Anche se c’è una solidarietà dichiarata, è in linea con quanto già visto finora: i governi promettono di spingere gli accordi di licenza volontari tra le aziende farmaceutiche e i paesi che ne hanno bisogno. Finora tutto questo non ha portato rivoluzioni copernicane. Ad ogni modo i Venti scrivono che: «Supporteremo l’aumento della capacità manifatturiera oltre che della distribuzione, compresi hub per il trasferimento tecnologico in varie aree, come avvenuto di recente in Sud Africa, Brasile, Argentina». Poi l’appello a «settore privato e istituzioni finanziarie multilaterali», una richiesta di aiuto – strada ben diversa da quella di una pretesa di impegno e di vincolo alle aziende da parte dei governi. L’impegno è semmai quello di coinvolgere le istituzioni finanziarie perché aiutino a pagare le dosi alle aziende.
I governi decidono di attivarsi anche per un riconoscimento reciproco dei diversi tipi di vaccini, per la lotta alla disinformazione e un impegno per corroborare la fiducia dei cittadini verso la vaccinazione.

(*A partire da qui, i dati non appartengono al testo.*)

lemma posUpTo_succ (A : List Int) (v : Int) (k : Nat) :
    posUpTo A v ((k : Int) + 1)
      = posUpTo A v k ++ (if PySem.List.pyGetD A (k : Int) 0 = v then [(k : Int)] else []) := by
  unfold posUpTo
  rw [PySem.List.pyRange_one_succ_right (by positivity), List.filter_append]
  simp [List.filter]
  split_ifs with h <;> simp_all



lemma gapsOf_nil_right (P : List Int) : gapsOf P [] = [] := by simp [gapsOf]


-- appending a new rightmost min-position x: the new minimum gap against Q is x - lq
lemma min?_gaps_addP {P Q : List Int} {x lq : Int} (hlq : lq ∈ Q)
    (hmaxq : ∀ q ∈ Q, q ≤ lq) (hqlt : ∀ q ∈ Q, q < x) :
    PySem.List.min? (gapsOf (P ++ [x]) Q) (fun y => y)
      = some (match PySem.List.min? (gapsOf P Q) (fun y => y) with
              | none => x - lq | some g => min g (x - lq)) := by
  have hxlq : |x - lq| = x - lq := abs_of_pos (by have := hqlt lq hlq; omega)
  have hrow : ∀ q ∈ Q, x - lq ≤ |x - q| := by
    intro q hq
    have h1 := hmaxq q hq
    have h2 := hqlt q hq
    rw [abs_of_pos (by omega)]; omega
  cases h : PySem.List.min? (gapsOf P Q) (fun y => y) with
  | none =>
    have hemp : gapsOf P Q = [] := (PySem.List.min?_eq_none_iff _ _).mp h
    apply min?_eq_of
    · exact mem_gapsOf.mpr ⟨x, by simp, lq, hlq, by rw [hxlq]⟩
    · intro y hy
      rcases mem_gapsOf.mp hy with ⟨p, hp, q, hq, rfl⟩
      show x - lq ≤ |p - q|
      rcases List.mem_append.mp hp with hp' | hp'
      · exact absurd (mem_gapsOf.mpr ⟨p, hp', q, hq, rfl⟩) (by simp [hemp])
      · simp only [List.mem_singleton] at hp'; subst hp'
        exact hrow q hq
  | some g =>
    apply min?_eq_of
    · show min g (x - lq) ∈ gapsOf (P ++ [x]) Q
      rcases le_total g (x - lq) with hle | hle
      · rw [min_eq_left hle]
        have := PySem.List.min?_mem h
        rcases mem_gapsOf.mp this with ⟨p, hp, q, hq, rfl⟩
        exact mem_gapsOf.mpr ⟨p, List.mem_append_left _ hp, q, hq, rfl⟩
      · rw [min_eq_right hle]
        exact mem_gapsOf.mpr ⟨x, by simp, lq, hlq, by rw [hxlq]⟩
    · intro y hy
      show min g (x - lq) ≤ y
      rcases mem_gapsOf.mp hy with ⟨p, hp, q, hq, rfl⟩
      rcases List.mem_append.mp hp with hp' | hp'
      · have := PySem.List.min?_isMin h _ (mem_gapsOf.mpr ⟨p, hp', q, hq, rfl⟩)
        simp only at this; omega
      · simp only [List.mem_singleton] at hp'; subst hp'
        have := hrow q hq; omega


lemma min?_gaps_addQ {P Q : List Int} {x lp : Int} (hlp : lp ∈ P)
    (hmaxp : ∀ p ∈ P, p ≤ lp) (hplt : ∀ p ∈ P, p < x) :
    PySem.List.min? (gapsOf P (Q ++ [x])) (fun y => y)
      = some (match PySem.List.min? (gapsOf P Q) (fun y => y) with
              | none => x - lp | some g => min g (x - lp)) := by
  have hxlp : |lp - x| = x - lp := by
    have := hplt lp hlp; rw [abs_sub_comm, abs_of_pos (by omega)]
  have hrow : ∀ p ∈ P, x - lp ≤ |p - x| := by
    intro p hp
    have h1 := hmaxp p hp
    have h2 := hplt p hp
    rw [abs_sub_comm, abs_of_pos (by omega)]; omega
  cases h : PySem.List.min? (gapsOf P Q) (fun y => y) with
  | none =>
    have hemp : gapsOf P Q = [] := (PySem.List.min?_eq_none_iff _ _).mp h
    apply min?_eq_of
    · exact mem_gapsOf.mpr ⟨lp, hlp, x, by simp, by rw [hxlp]⟩
    · intro y hy
      show x - lp ≤ y
      rcases mem_gapsOf.mp hy with ⟨p, hp, q, hq, rfl⟩
      rcases List.mem_append.mp hq with hq' | hq'
      · exact absurd (mem_gapsOf.mpr ⟨p, hp, q, hq', rfl⟩) (by simp [hemp])
      · simp only [List.mem_singleton] at hq'; subst hq'
        exact hrow p hp
  | some g =>
    apply min?_eq_of
    · show min g (x - lp) ∈ gapsOf P (Q ++ [x])
      rcases le_total g (x - lp) with hle | hle
      · rw [min_eq_left hle]
        rcases mem_gapsOf.mp (PySem.List.min?_mem h) with ⟨p, hp, q, hq, rfl⟩
        exact mem_gapsOf.mpr ⟨p, hp, q, List.mem_append_left _ hq, rfl⟩
      · rw [min_eq_right hle]
        exact mem_gapsOf.mpr ⟨lp, hlp, x, by simp, by rw [hxlp]⟩
    · intro y hy
      show min g (x - lp) ≤ y
      rcases mem_gapsOf.mp hy with ⟨p, hp, q, hq, rfl⟩
      rcases List.mem_append.mp hq with hq' | hq'
      · have := PySem.List.min?_isMin h _ (mem_gapsOf.mpr ⟨p, hp, q, hq', rfl⟩)
        simp only at this; omega
      · simp only [List.mem_singleton] at hq'; subst hq'
        have := hrow p hp; omega
-- pv_equiv track=rewrite | github.com/TekPi2r/reverse-engineering-ctf-writeup | AntiDBG/01/generate.py | compute
-- ===== SOURCE A (Python) =====
-- def compute(param_1):
--     uVar6 = 0
--     while True:
--         if len(param_1) <= uVar6:
--             return param_1
--         for uVar5 in range(len(param_1)):
--             if uVar5 % 2 == 0:
--                 if uVar6 % 2 == 0:
--                     param_1 = param_1[:uVar5] + chr(ord(param_1[uVar5]) + 5) + param_1[uVar5+1:]
--                 else:
--                     param_1 = param_1[:uVar5] + chr(ord(param_1[uVar5]) - 5) + param_1[uVar5+1:]
--             else:
--                 if uVar6 % 2 == 0:
--                     param_1 = param_1[:uVar5] + chr(ord(param_1[uVar5]) - 5) + param_1[uVar5+1:]
--                 else:
--                     param_1 = param_1[:uVar5] + chr(ord(param_1[uVar5]) + 5) + param_1[uVar5+1:]
--
--         # Comme ptrace renvoie toujours -1, nous sortons immédiatement de la boucle après avoir effectué les transformations
--         break
--
--     return param_1
-- ===== SOURCE B (Python) =====
-- def compute(param_1):
--     # Two-pass by parity: shift even-position chars +5 and odd-position chars -5
--     # in separate slices, then reinterleave.
--     ev = param_1[::2]
--     od = param_1[1::2]
--     ev2 = [chr(ord(c) + 5) for c in ev]
--     od2 = [chr(ord(c) - 5) for c in od]
--     pairs = [a + b for a, b in zip(ev2, od2)]
--     tail = ev2[len(od2):]  # leftover even char when the length is odd
--     return ''.join(pairs) + ''.join(tail)
-- ===== Notes on version B (the rewrite author's own statement) =====
-- stated objective: alternative
-- what changed: A rebuilds the whole string by slicing at every index in one indexed loop (quadratic); B splits the string into the two parity slices, shifts each slice in its own linear pass, and reinterleaves them.
import Mathlib
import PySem

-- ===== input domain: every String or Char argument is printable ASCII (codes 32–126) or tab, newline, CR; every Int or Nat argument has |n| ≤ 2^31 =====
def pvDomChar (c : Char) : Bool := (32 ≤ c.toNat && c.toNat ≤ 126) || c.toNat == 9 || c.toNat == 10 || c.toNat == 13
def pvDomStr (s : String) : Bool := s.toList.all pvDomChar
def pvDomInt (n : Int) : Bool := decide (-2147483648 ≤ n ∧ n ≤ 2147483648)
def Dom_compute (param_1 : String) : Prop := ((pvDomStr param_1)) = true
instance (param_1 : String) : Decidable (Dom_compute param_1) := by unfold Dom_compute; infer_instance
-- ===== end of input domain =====

-- B replaces A's single indexed loop (which re-slices the whole string at every
-- index) by two parity slices shifted in separate passes and reinterleaved;
-- objective: alternative decomposition.

-- ===== PORT A =====
-- A's loop body: rebuild the string with position i replaced by the shifted char
-- (uVar6 is the Python outer counter, constantly 0: the while body runs once).
def pvStepA (uVar6 : Nat) (s : List Char) (i : Nat) : List Char :=
  let c := s.getD i ' '
  if i % 2 = 0 then
    if uVar6 % 2 = 0 then s.take i ++ [Char.ofNat (c.toNat + 5)] ++ s.drop (i + 1)
    else s.take i ++ [Char.ofNat (c.toNat - 5)] ++ s.drop (i + 1)
  else
    if uVar6 % 2 = 0 then s.take i ++ [Char.ofNat (c.toNat - 5)] ++ s.drop (i + 1)
    else s.take i ++ [Char.ofNat (c.toNat + 5)] ++ s.drop (i + 1)

def compute (param_1 : String) : String :=
  let l := param_1.toList
  if l.length ≤ 0 then param_1
  else String.ofList ((List.range l.length).foldl (pvStepA 0) l)

-- ===== PORT B =====
-- chr(ord(c) + 5) / chr(ord(c) - 5)
def pvUp (c : Char) : Char := Char.ofNat (c.toNat + 5)
def pvDown (c : Char) : Char := Char.ofNat (c.toNat - 5)

-- param_1[::2] and param_1[1::2] (on the tail): every other character.
def pvEveryOther : List Char → List Char
  | [] => []
  | [a] => [a]
  | a :: _ :: r => a :: pvEveryOther r

-- ''.join(a+b for a,b in zip(ev2, od2)): interleave, stopping at the shorter.
def pvZipIl : List Char → List Char → List Char
  | a :: e, b :: o => a :: b :: pvZipIl e o
  | _, _ => []

def compute_alt (param_1 : String) : String :=
  let ev := pvEveryOther param_1.toList
  let od := pvEveryOther (param_1.toList.drop 1)
  let ev2 := ev.map pvUp
  let od2 := od.map pvDown
  String.ofList (pvZipIl ev2 od2 ++ ev2.drop od2.length)

-- ===== PRECONDITION & SPEC =====
def Spec_compute (param_1 : String) (out : String) : Prop := out = compute_alt param_1
instance (param_1 : String) (out : String) : Decidable (Spec_compute param_1 out) := by unfold Spec_compute; infer_instance

-- ===== CLAIM (what is proved, stated in full; the proofs are below) =====
def Claim_equal_compute : Prop := ∀ (param_1 : String), Dom_compute param_1 → Spec_compute param_1 (compute param_1)

-- ===== LEMMAS AND PROOFS =====

-- shared specification: +5 on even positions, -5 on odd ones
def pvSpec : List Char → List Char
  | [] => []
  | [a] => [pvUp a]
  | a :: b :: r => pvUp a :: pvDown b :: pvSpec r

def pvShift (i : Nat) (c : Char) : Char := if i % 2 = 0 then pvUp c else pvDown c

lemma pvShift_add_two (i : Nat) (c : Char) : pvShift (i + 2) c = pvShift i c := by
  simp [pvShift, Nat.add_mod_right]

lemma mapIdx_eq_spec (l : List Char) : l.mapIdx pvShift = pvSpec l := by
  induction l using pvSpec.induct with
  | case1 => simp [pvSpec]
  | case2 a => simp [pvSpec, pvShift]
  | case3 a b r ih =>
    have h2 : (fun i => pvShift (i + 1 + 1)) = pvShift := by
      funext i c; rw [show i + 1 + 1 = i + 2 from rfl, pvShift_add_two]
    simp only [List.mapIdx_cons, pvSpec, h2] at *
    simp [pvShift, ih]

lemma mapIdx_ext {α β : Type} (f g : Nat → α → β) (h : ∀ i c, f i c = g i c)
    (l : List α) : l.mapIdx f = l.mapIdx g := by
  have hfg : f = g := funext fun i => funext fun c => h i c
  rw [hfg]

lemma pvStepA_shift (s : List Char) (i : Nat) :
    pvStepA 0 s i = s.take i ++ [pvShift i (s.getD i ' ')] ++ s.drop (i + 1) := by
  simp only [pvStepA, pvShift, pvUp, pvDown]
  split_ifs <;> simp_all

lemma foldA_general : ∀ (r done : List Char),
    (List.range' done.length r.length).foldl (pvStepA 0) (done ++ r)
      = done ++ r.mapIdx (fun i c => pvShift (done.length + i) c) := by
  intro r
  induction r with
  | nil => intro done; simp
  | cons c r' ih =>
    intro done
    rw [List.length_cons, List.range'_succ, List.foldl_cons, pvStepA_shift]
    have hget : (done ++ c :: r').getD done.length ' ' = c := by
      simp [List.getD]
    have htake : (done ++ c :: r').take done.length = done := by simp
    have hdrop : (done ++ c :: r').drop (done.length + 1) = r' := by simp
    rw [hget, htake, hdrop]
    have hassoc : done ++ [pvShift done.length c] ++ r'
        = (done ++ [pvShift done.length c]) ++ r' := by simp
    rw [hassoc]
    have hlen : done.length + 1 = (done ++ [pvShift done.length c]).length := by simp
    rw [hlen, ih (done ++ [pvShift done.length c])]
    simp only [List.mapIdx_cons, List.length_append, List.length_cons, List.length_nil,
      List.append_assoc, List.cons_append, List.nil_append]
    simp only [Nat.add_zero, Nat.zero_add]
    exact congrArg (fun t => done ++ pvShift done.length c :: t) (mapIdx_ext _ _ (fun i x => by rw [show done.length + 1 + i = done.length + (i + 1) from by omega]) r')

lemma computeA_eq_spec (l : List Char) :
    (List.range l.length).foldl (pvStepA 0) l = pvSpec l := by
  have h := foldA_general l []
  simp only [List.length_nil, List.nil_append] at h
  rw [List.range_eq_range', h, ← mapIdx_eq_spec]
  congr 1
  funext i c
  simp

lemma everyOther_tail (b : Char) (r : List Char) :
    pvEveryOther (b :: r) = b :: pvEveryOther (r.drop 1) := by
  cases r <;> simp [pvEveryOther]

lemma computeB_eq_spec (l : List Char) :
    pvZipIl ((pvEveryOther l).map pvUp) ((pvEveryOther (l.drop 1)).map pvDown)
      ++ ((pvEveryOther l).map pvUp).drop (((pvEveryOther (l.drop 1)).map pvDown).length)
    = pvSpec l := by
  induction l using pvSpec.induct with
  | case1 => simp [pvEveryOther, pvZipIl, pvSpec]
  | case2 a => simp [pvEveryOther, pvZipIl, pvSpec]
  | case3 a b r ih =>
    rw [show (a :: b :: r).drop 1 = b :: r from rfl,
        show pvEveryOther (a :: b :: r) = a :: pvEveryOther r from rfl,
        everyOther_tail b r]
    simp only [List.map_cons, pvZipIl, List.length_cons, List.drop_succ_cons,
      List.cons_append, pvSpec]
    rw [ih]

lemma toList_empty_of_len (s : String) (h : s.toList.length ≤ 0) : s.toList = [] := by
  cases hl : s.toList with
  | nil => rfl
  | cons a t => rw [hl] at h; simp at h

-- ===== VERDICT (by name: the statement is the Claim_ definition above) =====
theorem compute_spec : Claim_equal_compute := by
  intro p _
  show compute p = compute_alt p
  unfold compute compute_alt
  simp only []
  split_ifs with h
  · have he : p.toList = [] := toList_empty_of_len p h
    rw [he]
    simp [pvEveryOther, pvZipIl]
    conv_lhs => rw [← String.ofList_toList (s := p), he]
  · rw [computeA_eq_spec, computeB_eq_spec]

La vera novità tra le righe
Nella sezione sulla salute si trova anche un riferimento esplicito a un tema tutt’altro che pacifico, in un G20 dove siedono ad esempio la Turchia che aveva abbandonato la Convenzione di Istanbul e la Russia antiabortista di Vladimir Putin. La bozza finale dice: «Riaffermiamo l’importanza di assicurare la continuità dei servizi sanitari non solo Covid, rafforzare i sistemi sanitari nazionali, i servizi di cura, alla luce anche delle ripercussioni di covid su salute mentale e benessere, visti isolamento, disoccupazione, insicurezza alimentare e violenza crescente contro donne e ragazze». Qui il passaggio: «Compresi i servizi che riguardano la salute sessuale e riproduttiva, con particolare attenzione alle donne e alle ragazze e alle necessità delle categorie più vulnerabili».
Il tema caldo del clima
«Ci impegniamo a rafforzare le azioni per invertire la rotta di fronte al crollo della biodiversità entro il 2030». L’obiettivo di riduzione delle emissioni però non si assesta sul 2050 ma su un vago riferimento alla «metà del secolo», quindi soluzione di compromesso rispetto a quella, peggiorativa, del 2060. «Accelereremo le nostre azioni di mitigazione, adattamento e finanziamento, riconoscendo la rilevanza cruciale di raggiungere a livello globale l’azzeramento delle emissioni di gas a effetto serra o la carbon neutraliy by or around mid-century», entro o all’incirca attorno la metà del secolo. C’è bisogno di rafforzare gli sforzi globali per raggiungere gli obiettivi dell’accordo di Parigi, concordano testualmente i leader. Ma questo era già chiaro, gli accordi già presi, mentre manca una chiara roadmap su come correre ai ripari sugli errori e mancanze pregressi. Si dice ad ogni modo che «ci impegniamo, tenendo conto sia degli sviluppi scientifici più recenti che delle circostanze nazionali, a intraprendere ulteriori azioni in questo decennio e a formulare, implementare, aggiornare» i contributi promessi stabiliti a livello nazionale (NDC) e a formulare strategie di lungo termine che indichino «strade chiare e percorribili».